WHAT IS NEEDED -> What lines in the entries hold the string "return"? List them.

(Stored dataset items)
= Beginning of Section =

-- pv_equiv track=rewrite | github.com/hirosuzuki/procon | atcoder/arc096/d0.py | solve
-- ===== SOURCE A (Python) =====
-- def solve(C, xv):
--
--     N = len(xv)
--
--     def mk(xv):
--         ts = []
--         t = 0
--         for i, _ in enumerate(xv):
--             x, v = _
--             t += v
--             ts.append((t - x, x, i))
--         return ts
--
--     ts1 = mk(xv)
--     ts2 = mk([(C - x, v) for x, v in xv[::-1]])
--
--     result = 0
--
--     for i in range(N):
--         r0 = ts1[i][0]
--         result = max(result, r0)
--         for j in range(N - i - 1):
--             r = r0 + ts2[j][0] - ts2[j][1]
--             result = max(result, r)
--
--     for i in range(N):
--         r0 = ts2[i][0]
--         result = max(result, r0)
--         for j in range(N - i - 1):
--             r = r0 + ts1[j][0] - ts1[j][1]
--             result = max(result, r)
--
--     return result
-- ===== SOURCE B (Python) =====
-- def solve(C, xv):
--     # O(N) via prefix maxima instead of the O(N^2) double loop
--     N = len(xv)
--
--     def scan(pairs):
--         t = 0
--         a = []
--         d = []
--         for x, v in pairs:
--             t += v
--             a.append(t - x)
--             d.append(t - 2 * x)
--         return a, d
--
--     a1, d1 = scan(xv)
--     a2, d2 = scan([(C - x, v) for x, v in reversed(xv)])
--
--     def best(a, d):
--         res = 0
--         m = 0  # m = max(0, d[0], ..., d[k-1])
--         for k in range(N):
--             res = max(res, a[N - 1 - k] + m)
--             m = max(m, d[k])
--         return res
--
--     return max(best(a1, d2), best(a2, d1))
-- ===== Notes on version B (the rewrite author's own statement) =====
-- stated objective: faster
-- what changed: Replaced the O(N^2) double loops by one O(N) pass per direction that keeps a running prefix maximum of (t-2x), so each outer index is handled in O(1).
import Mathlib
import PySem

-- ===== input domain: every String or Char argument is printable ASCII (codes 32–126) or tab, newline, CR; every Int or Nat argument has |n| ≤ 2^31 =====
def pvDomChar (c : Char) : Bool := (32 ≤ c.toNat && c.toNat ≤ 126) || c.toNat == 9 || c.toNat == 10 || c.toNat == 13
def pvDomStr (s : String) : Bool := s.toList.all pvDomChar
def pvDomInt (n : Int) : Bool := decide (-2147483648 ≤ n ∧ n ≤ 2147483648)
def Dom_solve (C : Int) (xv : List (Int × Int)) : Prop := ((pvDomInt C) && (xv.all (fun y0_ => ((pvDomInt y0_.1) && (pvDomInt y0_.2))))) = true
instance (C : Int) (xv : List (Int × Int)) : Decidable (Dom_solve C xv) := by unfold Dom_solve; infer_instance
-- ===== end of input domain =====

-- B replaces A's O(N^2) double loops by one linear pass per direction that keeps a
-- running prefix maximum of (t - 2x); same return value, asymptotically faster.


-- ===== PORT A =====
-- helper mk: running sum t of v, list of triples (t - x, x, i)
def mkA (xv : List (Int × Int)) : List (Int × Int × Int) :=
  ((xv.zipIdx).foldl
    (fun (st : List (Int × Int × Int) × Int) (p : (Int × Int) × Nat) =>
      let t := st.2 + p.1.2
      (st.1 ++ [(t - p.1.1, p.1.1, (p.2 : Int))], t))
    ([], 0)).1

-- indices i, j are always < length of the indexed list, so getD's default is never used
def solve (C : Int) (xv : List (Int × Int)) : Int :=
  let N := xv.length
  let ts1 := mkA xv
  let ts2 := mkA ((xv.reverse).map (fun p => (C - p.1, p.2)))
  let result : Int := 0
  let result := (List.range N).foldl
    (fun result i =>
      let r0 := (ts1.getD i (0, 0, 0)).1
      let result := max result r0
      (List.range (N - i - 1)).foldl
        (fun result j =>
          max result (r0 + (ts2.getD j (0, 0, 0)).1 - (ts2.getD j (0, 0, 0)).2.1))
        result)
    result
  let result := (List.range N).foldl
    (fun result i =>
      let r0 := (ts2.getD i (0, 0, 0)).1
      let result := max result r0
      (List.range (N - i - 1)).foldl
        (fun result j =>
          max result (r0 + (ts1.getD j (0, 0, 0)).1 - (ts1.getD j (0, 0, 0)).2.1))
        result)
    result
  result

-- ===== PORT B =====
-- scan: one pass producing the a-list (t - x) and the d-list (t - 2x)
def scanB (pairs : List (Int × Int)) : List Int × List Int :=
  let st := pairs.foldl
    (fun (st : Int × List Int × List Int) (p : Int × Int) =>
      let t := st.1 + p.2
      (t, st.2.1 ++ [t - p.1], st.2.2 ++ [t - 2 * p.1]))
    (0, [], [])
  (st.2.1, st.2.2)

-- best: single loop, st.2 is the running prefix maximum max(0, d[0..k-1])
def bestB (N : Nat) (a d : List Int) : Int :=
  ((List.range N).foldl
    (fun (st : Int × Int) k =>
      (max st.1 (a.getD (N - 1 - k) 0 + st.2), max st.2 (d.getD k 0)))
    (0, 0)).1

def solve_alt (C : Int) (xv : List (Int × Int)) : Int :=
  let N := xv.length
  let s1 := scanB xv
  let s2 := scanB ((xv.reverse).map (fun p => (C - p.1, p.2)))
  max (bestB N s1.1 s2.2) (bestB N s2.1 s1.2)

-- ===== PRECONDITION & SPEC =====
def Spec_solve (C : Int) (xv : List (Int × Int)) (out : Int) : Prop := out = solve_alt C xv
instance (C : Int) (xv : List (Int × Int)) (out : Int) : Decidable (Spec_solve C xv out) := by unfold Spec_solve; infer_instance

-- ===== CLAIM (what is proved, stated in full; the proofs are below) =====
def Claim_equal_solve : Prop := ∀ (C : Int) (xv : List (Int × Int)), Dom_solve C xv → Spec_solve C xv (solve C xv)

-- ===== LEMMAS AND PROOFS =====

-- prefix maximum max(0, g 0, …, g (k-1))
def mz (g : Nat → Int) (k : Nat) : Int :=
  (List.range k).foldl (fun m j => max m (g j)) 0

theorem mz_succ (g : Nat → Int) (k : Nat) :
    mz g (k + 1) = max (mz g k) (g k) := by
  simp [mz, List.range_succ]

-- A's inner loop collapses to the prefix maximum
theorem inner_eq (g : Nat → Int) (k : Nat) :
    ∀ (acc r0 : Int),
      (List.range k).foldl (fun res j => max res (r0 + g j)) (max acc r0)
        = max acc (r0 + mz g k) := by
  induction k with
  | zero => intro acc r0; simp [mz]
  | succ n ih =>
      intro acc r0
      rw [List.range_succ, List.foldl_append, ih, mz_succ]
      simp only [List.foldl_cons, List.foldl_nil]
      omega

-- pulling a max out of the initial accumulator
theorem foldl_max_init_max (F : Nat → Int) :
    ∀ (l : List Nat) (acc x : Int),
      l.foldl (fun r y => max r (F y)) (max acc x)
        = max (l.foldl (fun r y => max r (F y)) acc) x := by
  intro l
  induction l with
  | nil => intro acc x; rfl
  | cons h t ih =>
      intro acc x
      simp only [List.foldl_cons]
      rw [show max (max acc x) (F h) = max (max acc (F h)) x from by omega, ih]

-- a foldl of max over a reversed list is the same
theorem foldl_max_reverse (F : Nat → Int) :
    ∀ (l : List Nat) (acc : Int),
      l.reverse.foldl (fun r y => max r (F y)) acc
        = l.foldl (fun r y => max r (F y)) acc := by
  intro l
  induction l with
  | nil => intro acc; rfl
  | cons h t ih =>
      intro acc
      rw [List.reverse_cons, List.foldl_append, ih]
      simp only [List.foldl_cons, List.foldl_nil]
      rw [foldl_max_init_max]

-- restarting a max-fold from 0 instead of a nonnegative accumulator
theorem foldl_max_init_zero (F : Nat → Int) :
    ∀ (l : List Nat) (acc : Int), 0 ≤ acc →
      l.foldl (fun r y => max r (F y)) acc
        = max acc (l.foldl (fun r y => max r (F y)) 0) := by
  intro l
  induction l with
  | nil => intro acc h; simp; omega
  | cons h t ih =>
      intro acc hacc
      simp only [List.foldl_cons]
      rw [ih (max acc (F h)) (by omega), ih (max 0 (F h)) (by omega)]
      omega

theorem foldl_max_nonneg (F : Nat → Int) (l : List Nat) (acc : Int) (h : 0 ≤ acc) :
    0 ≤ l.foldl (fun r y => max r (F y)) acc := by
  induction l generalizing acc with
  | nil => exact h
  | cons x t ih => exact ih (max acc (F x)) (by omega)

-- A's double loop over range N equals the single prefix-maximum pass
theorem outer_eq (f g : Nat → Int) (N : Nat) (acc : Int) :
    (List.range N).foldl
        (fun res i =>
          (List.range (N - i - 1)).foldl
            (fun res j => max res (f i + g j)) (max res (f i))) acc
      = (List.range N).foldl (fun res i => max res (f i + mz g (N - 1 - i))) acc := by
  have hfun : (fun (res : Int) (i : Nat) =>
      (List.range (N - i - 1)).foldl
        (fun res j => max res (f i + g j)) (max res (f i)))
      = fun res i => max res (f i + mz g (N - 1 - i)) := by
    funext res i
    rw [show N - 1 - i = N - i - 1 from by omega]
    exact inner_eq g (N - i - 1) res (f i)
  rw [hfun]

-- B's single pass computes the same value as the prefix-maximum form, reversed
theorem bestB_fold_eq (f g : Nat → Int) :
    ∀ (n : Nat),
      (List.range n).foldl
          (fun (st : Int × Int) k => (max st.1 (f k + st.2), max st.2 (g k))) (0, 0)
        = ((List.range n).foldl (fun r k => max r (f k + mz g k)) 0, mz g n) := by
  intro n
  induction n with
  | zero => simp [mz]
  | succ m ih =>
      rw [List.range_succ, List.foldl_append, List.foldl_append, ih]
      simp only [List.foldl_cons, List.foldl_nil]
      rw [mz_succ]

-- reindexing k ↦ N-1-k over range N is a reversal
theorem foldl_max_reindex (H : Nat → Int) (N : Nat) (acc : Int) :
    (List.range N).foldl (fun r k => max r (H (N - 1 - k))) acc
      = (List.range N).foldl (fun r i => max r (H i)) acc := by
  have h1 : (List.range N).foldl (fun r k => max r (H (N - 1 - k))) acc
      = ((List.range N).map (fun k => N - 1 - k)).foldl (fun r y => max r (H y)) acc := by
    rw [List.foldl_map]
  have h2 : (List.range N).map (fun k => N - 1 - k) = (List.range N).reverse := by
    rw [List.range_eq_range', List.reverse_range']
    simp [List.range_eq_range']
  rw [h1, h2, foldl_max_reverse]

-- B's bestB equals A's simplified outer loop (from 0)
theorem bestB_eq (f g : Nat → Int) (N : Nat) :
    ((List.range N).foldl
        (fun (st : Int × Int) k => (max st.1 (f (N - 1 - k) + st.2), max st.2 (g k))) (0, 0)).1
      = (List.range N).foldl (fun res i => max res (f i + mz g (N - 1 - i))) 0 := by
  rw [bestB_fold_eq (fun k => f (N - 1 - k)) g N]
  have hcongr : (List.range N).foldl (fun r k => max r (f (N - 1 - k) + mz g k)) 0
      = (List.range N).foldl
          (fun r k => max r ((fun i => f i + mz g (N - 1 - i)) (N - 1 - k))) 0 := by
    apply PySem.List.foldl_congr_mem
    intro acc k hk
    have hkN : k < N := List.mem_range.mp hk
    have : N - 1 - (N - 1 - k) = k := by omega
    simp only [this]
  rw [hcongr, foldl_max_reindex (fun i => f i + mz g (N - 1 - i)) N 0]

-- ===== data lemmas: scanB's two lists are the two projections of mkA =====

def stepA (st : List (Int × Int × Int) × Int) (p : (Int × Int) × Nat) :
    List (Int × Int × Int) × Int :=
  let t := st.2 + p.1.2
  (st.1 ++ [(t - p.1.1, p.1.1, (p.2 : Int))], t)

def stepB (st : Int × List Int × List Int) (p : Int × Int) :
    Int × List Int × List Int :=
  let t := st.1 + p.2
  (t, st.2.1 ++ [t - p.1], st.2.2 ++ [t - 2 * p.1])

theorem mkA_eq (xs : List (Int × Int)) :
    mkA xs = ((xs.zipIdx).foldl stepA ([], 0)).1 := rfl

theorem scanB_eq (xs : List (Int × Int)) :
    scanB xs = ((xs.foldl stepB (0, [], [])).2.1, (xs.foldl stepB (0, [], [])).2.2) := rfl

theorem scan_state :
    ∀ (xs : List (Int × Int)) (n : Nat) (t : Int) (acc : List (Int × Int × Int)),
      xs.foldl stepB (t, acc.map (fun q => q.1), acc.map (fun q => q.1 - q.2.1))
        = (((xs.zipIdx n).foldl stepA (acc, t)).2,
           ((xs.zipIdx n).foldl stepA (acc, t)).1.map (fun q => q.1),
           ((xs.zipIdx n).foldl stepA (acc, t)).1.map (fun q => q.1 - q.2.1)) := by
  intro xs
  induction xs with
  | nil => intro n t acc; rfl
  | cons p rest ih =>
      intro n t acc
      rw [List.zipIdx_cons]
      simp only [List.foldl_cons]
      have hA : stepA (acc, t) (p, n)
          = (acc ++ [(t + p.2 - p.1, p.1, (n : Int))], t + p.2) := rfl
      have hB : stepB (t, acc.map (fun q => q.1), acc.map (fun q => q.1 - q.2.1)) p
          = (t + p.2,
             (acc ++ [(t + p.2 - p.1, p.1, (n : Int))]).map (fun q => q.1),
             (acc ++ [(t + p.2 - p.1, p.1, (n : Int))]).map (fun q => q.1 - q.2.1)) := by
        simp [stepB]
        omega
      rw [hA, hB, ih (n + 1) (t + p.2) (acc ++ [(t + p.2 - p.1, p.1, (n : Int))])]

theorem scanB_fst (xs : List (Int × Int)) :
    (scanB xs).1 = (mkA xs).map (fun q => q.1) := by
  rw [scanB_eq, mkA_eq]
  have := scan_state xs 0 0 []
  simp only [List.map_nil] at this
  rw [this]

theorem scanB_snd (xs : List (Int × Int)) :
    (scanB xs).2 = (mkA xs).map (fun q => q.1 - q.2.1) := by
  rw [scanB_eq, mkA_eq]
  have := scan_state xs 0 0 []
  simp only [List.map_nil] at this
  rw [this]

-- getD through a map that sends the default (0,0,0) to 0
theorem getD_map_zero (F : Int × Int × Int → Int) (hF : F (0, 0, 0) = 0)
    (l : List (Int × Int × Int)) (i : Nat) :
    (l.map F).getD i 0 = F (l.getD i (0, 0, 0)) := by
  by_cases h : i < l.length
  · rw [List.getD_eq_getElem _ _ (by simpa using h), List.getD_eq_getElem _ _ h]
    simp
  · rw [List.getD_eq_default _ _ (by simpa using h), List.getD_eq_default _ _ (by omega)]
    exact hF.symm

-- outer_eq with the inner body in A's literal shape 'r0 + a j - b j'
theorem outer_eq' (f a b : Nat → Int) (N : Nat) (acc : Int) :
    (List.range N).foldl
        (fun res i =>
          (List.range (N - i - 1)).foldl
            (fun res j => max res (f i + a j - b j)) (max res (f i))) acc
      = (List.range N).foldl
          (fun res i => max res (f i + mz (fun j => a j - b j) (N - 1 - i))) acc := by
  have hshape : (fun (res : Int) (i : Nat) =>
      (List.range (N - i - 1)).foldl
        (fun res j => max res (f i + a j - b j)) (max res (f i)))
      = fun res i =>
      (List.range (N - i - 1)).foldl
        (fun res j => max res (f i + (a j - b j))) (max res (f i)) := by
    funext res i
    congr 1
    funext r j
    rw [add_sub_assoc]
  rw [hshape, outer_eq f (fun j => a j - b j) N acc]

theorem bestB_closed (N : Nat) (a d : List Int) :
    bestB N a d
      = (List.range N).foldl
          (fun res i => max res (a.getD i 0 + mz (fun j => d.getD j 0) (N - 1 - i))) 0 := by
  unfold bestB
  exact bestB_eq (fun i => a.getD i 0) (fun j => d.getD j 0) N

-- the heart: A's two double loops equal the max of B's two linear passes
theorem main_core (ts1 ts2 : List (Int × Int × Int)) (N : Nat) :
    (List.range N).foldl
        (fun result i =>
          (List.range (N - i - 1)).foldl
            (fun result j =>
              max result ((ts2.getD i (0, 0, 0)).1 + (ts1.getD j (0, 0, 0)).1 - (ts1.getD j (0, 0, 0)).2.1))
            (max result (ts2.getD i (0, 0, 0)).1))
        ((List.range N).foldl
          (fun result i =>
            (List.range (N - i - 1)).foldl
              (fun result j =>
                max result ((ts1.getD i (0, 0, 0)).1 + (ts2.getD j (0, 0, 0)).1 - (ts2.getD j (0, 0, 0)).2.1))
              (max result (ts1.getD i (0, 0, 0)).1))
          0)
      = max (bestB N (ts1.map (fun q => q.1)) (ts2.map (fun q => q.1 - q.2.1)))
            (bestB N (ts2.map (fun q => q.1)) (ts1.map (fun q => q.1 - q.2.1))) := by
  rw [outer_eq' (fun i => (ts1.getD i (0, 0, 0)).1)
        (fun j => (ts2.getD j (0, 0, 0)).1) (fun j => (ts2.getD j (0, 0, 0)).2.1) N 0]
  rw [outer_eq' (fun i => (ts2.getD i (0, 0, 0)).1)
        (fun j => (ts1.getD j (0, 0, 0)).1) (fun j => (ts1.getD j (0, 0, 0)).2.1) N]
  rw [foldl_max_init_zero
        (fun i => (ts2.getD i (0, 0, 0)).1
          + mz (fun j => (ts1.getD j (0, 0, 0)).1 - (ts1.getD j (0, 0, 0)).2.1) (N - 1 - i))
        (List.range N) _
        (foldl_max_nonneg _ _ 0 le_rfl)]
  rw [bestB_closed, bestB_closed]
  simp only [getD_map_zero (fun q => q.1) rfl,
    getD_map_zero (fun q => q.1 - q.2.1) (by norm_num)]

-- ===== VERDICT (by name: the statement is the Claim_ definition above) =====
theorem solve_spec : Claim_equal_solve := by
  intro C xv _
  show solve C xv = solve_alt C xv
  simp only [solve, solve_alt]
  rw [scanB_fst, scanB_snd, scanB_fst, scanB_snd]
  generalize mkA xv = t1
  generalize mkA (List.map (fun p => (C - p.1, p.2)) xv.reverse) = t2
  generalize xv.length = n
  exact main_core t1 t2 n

= End of Section =
= Beginning of Section =

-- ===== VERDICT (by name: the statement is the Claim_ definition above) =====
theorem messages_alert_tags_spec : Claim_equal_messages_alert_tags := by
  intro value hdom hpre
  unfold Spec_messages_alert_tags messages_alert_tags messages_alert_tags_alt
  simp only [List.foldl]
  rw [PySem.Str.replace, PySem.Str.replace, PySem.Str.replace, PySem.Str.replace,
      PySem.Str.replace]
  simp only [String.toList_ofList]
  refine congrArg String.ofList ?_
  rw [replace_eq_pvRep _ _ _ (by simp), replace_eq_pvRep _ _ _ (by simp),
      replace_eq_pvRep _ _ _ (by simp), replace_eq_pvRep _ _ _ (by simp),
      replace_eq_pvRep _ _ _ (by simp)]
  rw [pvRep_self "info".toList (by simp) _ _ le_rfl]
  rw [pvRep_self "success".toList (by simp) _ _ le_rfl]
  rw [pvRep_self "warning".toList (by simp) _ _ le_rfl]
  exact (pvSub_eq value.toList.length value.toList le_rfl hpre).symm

= End of Section =

RESPONSE AREA ->
--         return ts
--     return result
--         return a, d
--         return res
--     return max(best(a1, d2), best(a2, d1))
-- running prefix maximum of (t - 2x); same return value, asymptotically faster.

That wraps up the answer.